If you mean something else, try to be more explicit. E.g. the question “why do arrays and tuples look different syntactically”, then the answer is “different things need different syntax; if they looked the same, you couldn’t tell them apart”. Or if you want to go deeper about possible syntax on the left-hand-side vs. the right-hand-side of an =-sign, we’d have to talk about patterns.

Now, why are both tuples and arrays a thing (and why are they different / how are they different)? The main difference is: arrays are homogeneous and tuples can be heterogeneous.

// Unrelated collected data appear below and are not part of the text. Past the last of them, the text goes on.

-- pv_equiv track=rewrite | github.com/JoohyungDev/algorithm | 프로그래머스/lv0/배열 만들기 2.py | solution
-- ===== SOURCE A (Python) =====
-- def solution(l, r):
--     result = []
--     for i in range(l,r+1):
--         if all(digit in '50' for digit in str(i)):
--             result.append(i)
--     if len(result) == 0:
--         result.append(-1)
--     return result
-- ===== SOURCE B (Python) =====
-- def solution(l, r):
--     # Generate every number whose decimal digits are all 0 or 5 (up to 10 digits,
--     # enough for the 32-bit input range), then keep those inside [l, r].
--     cands = [0]
--     level = [5]
--     for _ in range(10):
--         cands += level
--         level = [d for x in level for d in (10 * x, 10 * x + 5)]
--     res = [x for x in cands if l <= x <= r]
--     return res if res else [-1]
-- ===== Notes on version B (the rewrite author's own statement) =====
-- stated objective: faster
-- what changed: Instead of scanning every integer in [l, r] and testing its decimal string, B combinatorially generates the ~2^11 numbers whose digits are all 0 or 5 (up to 10 digits, enough for the 32-bit input range) in increasing order and filters them to [l, r].
import Mathlib
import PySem

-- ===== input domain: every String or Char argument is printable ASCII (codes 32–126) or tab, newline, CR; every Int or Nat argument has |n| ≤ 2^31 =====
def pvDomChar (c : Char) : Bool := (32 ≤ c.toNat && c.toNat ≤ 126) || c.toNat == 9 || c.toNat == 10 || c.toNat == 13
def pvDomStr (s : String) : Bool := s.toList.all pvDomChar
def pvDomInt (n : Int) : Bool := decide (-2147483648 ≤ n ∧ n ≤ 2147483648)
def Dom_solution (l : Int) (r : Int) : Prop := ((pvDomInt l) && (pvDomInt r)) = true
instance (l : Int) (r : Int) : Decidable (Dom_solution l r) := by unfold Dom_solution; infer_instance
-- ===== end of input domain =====

-- B generates the ~2^11 numbers whose decimal digits are all 0 or 5 (up to 10 digits,
-- enough for the 32-bit domain) and filters them to [l, r], instead of A's per-integer
-- scan of [l, r]: O(2^d) candidates in place of an O(r-l) scan.


-- ===== PORT A =====
-- A's test 'all(digit in '50' for digit in str(i))'
def pvGood (i : Int) : Bool :=
  (PySem.Int.toChars i).all (fun d => PySem.Chars.isIn [d] ['5', '0'])

def solution (l : Int) (r : Int) : List Int :=
  let result := (PySem.List.pyRange l (r + 1) 1).foldl
    (fun acc i => if pvGood i then acc ++ [i] else acc) ([] : List Int)
  if result.length = 0 then result ++ [-1] else result

-- ===== PORT B =====
def solution_alt (l : Int) (r : Int) : List Int :=
  let st := (List.range 10).foldl
    (fun (st : List Int × List Int) _ =>
      (st.1 ++ st.2, st.2.flatMap (fun x => [10 * x, 10 * x + 5])))
    ([0], [5])
  let res := st.1.filter (fun x => decide (l ≤ x) && decide (x ≤ r))
  if res = [] then [-1] else res

-- ===== PRECONDITION & SPEC =====
def Spec_solution (l : Int) (r : Int) (out : List Int) : Prop := out = solution_alt l r
instance (l : Int) (r : Int) (out : List Int) : Decidable (Spec_solution l r out) := by unfold Spec_solution; infer_instance

-- ===== CLAIM (what is proved, stated in full; the proofs are below) =====
def Claim_equal_solution : Prop := ∀ (l : Int) (r : Int), Dom_solution l r → Spec_solution l r (solution l r)

-- ===== LEMMAS AND PROOFS =====

-- arithmetic twin of A's digit test, for nonnegative n: all decimal digits in {0, 5}
def good05 : Nat → Bool
  | n =>
    if h : n < 10 then (n == 0 || n == 5)
    else ((n % 10 == 0 || n % 10 == 5) && good05 (n / 10))
  decreasing_by exact Nat.div_lt_self (by omega) (by omega)

theorem good05_eq (n : Nat) : good05 n =
    (if n < 10 then (n == 0 || n == 5)
     else ((n % 10 == 0 || n % 10 == 5) && good05 (n / 10))) := by
  rw [good05]; by_cases h : n < 10 <;> simp [h]

-- the k-th generation level of B: exactly the good numbers with k+1 digits
def pvLevel : Nat → List Int
  | 0 => [5]
  | k + 1 => (pvLevel k).flatMap (fun x => [10 * x, 10 * x + 5])

def pvCands (j : Nat) : List Int := [0] ++ (List.range j).flatMap pvLevel

theorem pv_fold_state (j : Nat) :
    (List.range j).foldl
      (fun (st : List Int × List Int) _ =>
        (st.1 ++ st.2, st.2.flatMap (fun x => [10 * x, 10 * x + 5])))
      ([0], [5]) = (pvCands j, pvLevel j) := by
  induction j with
  | zero => rfl
  | succ j ih =>
    rw [List.range_succ, List.foldl_append, ih]
    simp [pvCands, pvLevel, List.range_succ]

theorem pv_mem_level (k : Nat) (x : Int) :
    x ∈ pvLevel k ↔ ∃ n : Nat, x = (n : Int) ∧ good05 n = true ∧ 10 ^ k ≤ n ∧ n < 10 ^ (k + 1) := by
  induction k generalizing x with
  | zero =>
    simp only [pvLevel, List.mem_singleton]
    constructor
    · rintro rfl
      exact ⟨5, by norm_num, by rw [good05_eq]; decide, by norm_num, by norm_num⟩
    · rintro ⟨n, rfl, hg, h1, h2⟩
      simp only [pow_zero] at h1 h2
      have h2' : n < 10 := by simpa using h2
      rw [good05_eq, if_pos h2'] at hg
      simp only [Bool.or_eq_true, beq_iff_eq] at hg
      omega
  | succ k ih =>
    have hpow : (10:ℕ) ^ (k + 1) = 10 * 10 ^ k := by ring
    have hpow2 : (10:ℕ) ^ (k + 2) = 10 * 10 ^ (k + 1) := by ring
    have hp1 : (1:ℕ) ≤ 10 ^ k := Nat.one_le_pow _ _ (by omega)
    simp only [pvLevel, List.mem_flatMap]
    constructor
    · rintro ⟨y, hy, hx⟩
      rcases (ih y).mp hy with ⟨m, rfl, hg, h1, h2⟩
      have hm10 : 10 ≤ 10 * m := by omega
      simp only [List.mem_cons, List.not_mem_nil, or_false] at hx
      rcases hx with rfl | rfl
      · refine ⟨10 * m, by push_cast; ring, ?_, by omega, by omega⟩
        rw [good05_eq, if_neg (by omega)]
        simp only [Nat.mul_mod_right, Nat.mul_div_cancel_left _ (by omega : 0 < 10)]
        simpa using hg
      · refine ⟨10 * m + 5, by push_cast; ring, ?_, by omega, by omega⟩
        rw [good05_eq, if_neg (by omega)]
        have e1 : (10 * m + 5) % 10 = 5 := by omega
        have e2 : (10 * m + 5) / 10 = m := by omega
        rw [e1, e2]
        simpa using hg
    · rintro ⟨n, rfl, hg, h1, h2⟩
      have hn10 : 10 ≤ n := by omega
      rw [good05_eq, if_neg (by omega)] at hg
      simp only [Bool.and_eq_true, Bool.or_eq_true, beq_iff_eq] at hg
      obtain ⟨hd, hrec⟩ := hg
      refine ⟨((n / 10 : ℕ) : Int), (ih _).mpr ⟨n / 10, rfl, hrec, by omega, by omega⟩, ?_⟩
      simp only [List.mem_cons, List.not_mem_nil, or_false]
      rcases hd with h0 | h5
      · left; omega
      · right; omega

theorem pv_mem_cands (x : Int) :
    x ∈ pvCands 10 ↔ ∃ n : Nat, x = (n : Int) ∧ good05 n = true ∧ n < 10 ^ 10 := by
  simp only [pvCands, List.cons_append, List.nil_append, List.mem_cons, List.mem_flatMap,
    List.mem_range]
  constructor
  · rintro (rfl | ⟨k, hk, hx⟩)
    · exact ⟨0, by norm_num, by rw [good05_eq]; decide, by norm_num⟩
    · rcases (pv_mem_level k x).mp hx with ⟨n, rfl, hg, h1, h2⟩
      exact ⟨n, rfl, hg, lt_of_lt_of_le h2 (Nat.pow_le_pow_right (by omega) (by omega))⟩
  · rintro ⟨n, rfl, hg, hlt⟩
    by_cases hn : n = 0
    · left; simp [hn]
    · right
      refine ⟨Nat.log 10 n, ?_, (pv_mem_level _ _).mpr
        ⟨n, rfl, hg, Nat.pow_log_le_self 10 hn, Nat.lt_pow_succ_log_self (by omega) n⟩⟩
      by_contra hk
      have : 10 ^ 10 ≤ 10 ^ Nat.log 10 n := Nat.pow_le_pow_right (by omega) (by omega)
      have := Nat.pow_log_le_self 10 hn
      omega

-- Nat.toDigits plumbing (not in Mathlib): accumulator and fuel normalisation, recursion step
theorem pv_tdc_acc (b f : Nat) : ∀ (n : Nat) (l : List Char),
    Nat.toDigitsCore b f n l = Nat.toDigitsCore b f n [] ++ l := by
  induction f with
  | zero => intro n l; simp [Nat.toDigitsCore]
  | succ f ih =>
    intro n l
    simp only [Nat.toDigitsCore]
    by_cases h : n / b = 0
    · simp [h]
    · simp only [h, if_false]
      rw [ih (n / b) (Nat.digitChar (n % b) :: l), ih (n / b) [Nat.digitChar (n % b)]]
      simp

theorem pv_tdc_fuel : ∀ (f f' n : Nat), n < f → n < f' → ∀ (l : List Char),
    Nat.toDigitsCore 10 f n l = Nat.toDigitsCore 10 f' n l := by
  intro f
  induction f with
  | zero => omega
  | succ f ih =>
    intro f' n h h' l
    cases f' with
    | zero => omega
    | succ f' =>
      simp only [Nat.toDigitsCore]
      by_cases h0 : n / 10 = 0
      · simp [h0]
      · simp only [h0, if_false]
        have hn : 0 < n := by omega
        have : n / 10 < n := Nat.div_lt_self hn (by omega)
        exact ih f' (n / 10) (by omega) (by omega) _

theorem pv_toDigits_lt (n : Nat) (h : n < 10) : Nat.toDigits 10 n = [Nat.digitChar n] := by
  unfold Nat.toDigits
  simp only [Nat.toDigitsCore]
  rw [Nat.div_eq_of_lt h, Nat.mod_eq_of_lt h]
  simp

theorem pv_toDigits_step (n : Nat) (h : 10 ≤ n) :
    Nat.toDigits 10 n = Nat.toDigits 10 (n / 10) ++ [Nat.digitChar (n % 10)] := by
  unfold Nat.toDigits
  simp only [Nat.toDigitsCore]
  have h0 : ¬ n / 10 = 0 := by
    have := Nat.div_le_div_right (c := 10) h; simp at this; omega
  simp only [h0, if_false]
  rw [pv_tdc_acc]
  congr 1
  exact pv_tdc_fuel n (n / 10 + 1) (n / 10)
    (by have := Nat.div_lt_self (by omega : 0 < n) (by omega : 1 < 10); omega) (by omega) []

theorem pv_digitChar_in (d : Nat) (hd : d < 10) :
    PySem.Chars.isIn [Nat.digitChar d] ['5', '0'] = (d == 0 || d == 5) := by
  interval_cases d <;> decide

theorem pv_good_neg (x : Int) (h : x < 0) : pvGood x = false := by
  unfold pvGood PySem.Int.toChars
  rw [if_pos h]
  simp [List.all_cons]
  intro hc
  exact absurd hc (by decide)

theorem pv_good_natCast (n : Nat) : pvGood (n : Int) = good05 n := by
  have hne : ¬ ((n : Int) < 0) := by omega
  unfold pvGood PySem.Int.toChars
  rw [if_neg hne, Int.toNat_natCast]
  induction n using Nat.strong_induction_on with
  | _ n ih =>
    by_cases h : n < 10
    · rw [pv_toDigits_lt n h]
      rw [good05_eq, if_pos h]
      simp only [List.all_cons, List.all_nil, Bool.and_true]
      exact pv_digitChar_in n h
    · rw [pv_toDigits_step n (by omega), List.all_append]
      rw [good05_eq, if_neg h]
      have hd : n % 10 < 10 := Nat.mod_lt _ (by omega)
      simp only [List.all_cons, List.all_nil, Bool.and_true]
      rw [pv_digitChar_in _ hd, ih (n / 10) (Nat.div_lt_self (by omega) (by omega)) (by omega)]
      rw [Bool.and_comm]

set_option maxRecDepth 100000 in
theorem pv_cands_chain : (pvCands 10).IsChain (· < ·) := by decide

theorem pv_cands_pairwise : (pvCands 10).Pairwise (· < ·) :=
  List.IsChain.pairwise pv_cands_chain

theorem pv_filters_eq (l r : Int) (hr : r ≤ 2147483648) :
    (PySem.List.pyRange l (r + 1) 1).filter (fun i => pvGood i) =
      (pvCands 10).filter (fun x => decide (l ≤ x) && decide (x ≤ r)) := by
  have hA : ((PySem.List.pyRange l (r + 1) 1).filter (fun i => pvGood i)).Pairwise (· < ·) :=
    (PySem.List.pairwise_lt_pyRange_one l (r + 1)).filter _
  have hB : ((pvCands 10).filter (fun x => decide (l ≤ x) && decide (x ≤ r))).Pairwise (· < ·) :=
    pv_cands_pairwise.filter _
  have hmem : ∀ x, x ∈ (PySem.List.pyRange l (r + 1) 1).filter (fun i => pvGood i) ↔
      x ∈ (pvCands 10).filter (fun x => decide (l ≤ x) && decide (x ≤ r)) := by
    intro x
    simp only [List.mem_filter, PySem.List.mem_pyRange_one, Bool.and_eq_true, decide_eq_true_eq]
    constructor
    · rintro ⟨⟨hl, hltr⟩, hg⟩
      have hx0 : 0 ≤ x := by
        by_contra hneg
        rw [pv_good_neg x (by omega)] at hg
        exact absurd hg (by decide)
      have hx : x = ((x.toNat : Nat) : Int) := (Int.toNat_of_nonneg hx0).symm
      refine ⟨?_, hl, by omega⟩
      rw [hx] at hg ⊢
      rw [pv_good_natCast] at hg
      exact (pv_mem_cands _).mpr ⟨x.toNat, rfl, hg, by norm_num; omega⟩
    · rintro ⟨hc, hl, hler⟩
      rcases (pv_mem_cands x).mp hc with ⟨n, rfl, hg, _⟩
      exact ⟨⟨hl, by omega⟩, by rw [pv_good_natCast]; exact hg⟩
  have hn1 := hA.imp (fun h => ne_of_lt h)
  have hn2 := hB.imp (fun h => ne_of_lt h)
  have hp : ((PySem.List.pyRange l (r + 1) 1).filter (fun i => pvGood i)).Perm
      ((pvCands 10).filter (fun x => decide (l ≤ x) && decide (x ≤ r))) :=
    List.perm_of_nodup_nodup_toFinset_eq hn1 hn2 (by ext x; simpa using hmem x)
  exact hp.eq_of_pairwise (fun a b _ _ hab hba => absurd hab (lt_asymm hba)) hA hB

-- ===== VERDICT (by name: the statement is the Claim_ definition above) =====
theorem solution_spec : Claim_equal_solution := by
  intro l r hdom
  have hr : r ≤ 2147483648 := by
    simp [Dom_solution, pvDomInt] at hdom; omega
  unfold Spec_solution solution solution_alt
  rw [pv_fold_state]
  simp only []
  rw [PySem.List.foldl_append_if_eq_filter, List.nil_append, ← pv_filters_eq l r hr]
  rcases h : (PySem.List.pyRange l (r + 1) 1).filter (fun i => pvGood i) with _ | ⟨a, t⟩ <;> simp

  • Tuples being heterogeneous means that a single tuple can contain values of different type. You can have (42, "hello", true) of type (i32, &str, bool)
  • Arrays being homogeneous means that an array with multiple elements can only contain elements of the same type. So something like [1, 2, 3] works, and its type is [i32; 3], but [1, 2, true] won’t work.

This has two kinds of implications.

  • Tuples being heterogeneous means that they are more flexible. This means you can use tuples in more settings than arrays. You can use tuples for grouping together values of different types or values of the same type, however you like; while arrays only support values of the same type.
  • Arrays always being heterogeneous allows you to do a few things with arrays which tuples don’t support.
    • Arrays have a guaranteed specified layout in memory while tuples don’t. This allows you to create slice(-reference)s from arrays. You can turn &[u32; 10] or &[u32; 20] into &[u32], and pass this to a function that only handles the length of the array/slice at run-time.
    • Array types are shorter to write. You don’t have to write something as lengthy as (i32, i32, i32, i32, i32, i32, i32, i32, i32, i32) to work with a 10-element array; instead you can write [i32; 10].
    • Arrays support indexing, so you can get the element number 10 of an array like a[10] or the one at index i like a[i] (you can’t index tuples in the same way; there’s numbered fields like x.10, but those don’t work e.g. with an index stored in a variable i).
    • You can use const generics to write code that works with arrays. Something like fn foo<const N: usize>(array: [u32; N]) can accept an array of any length by-value.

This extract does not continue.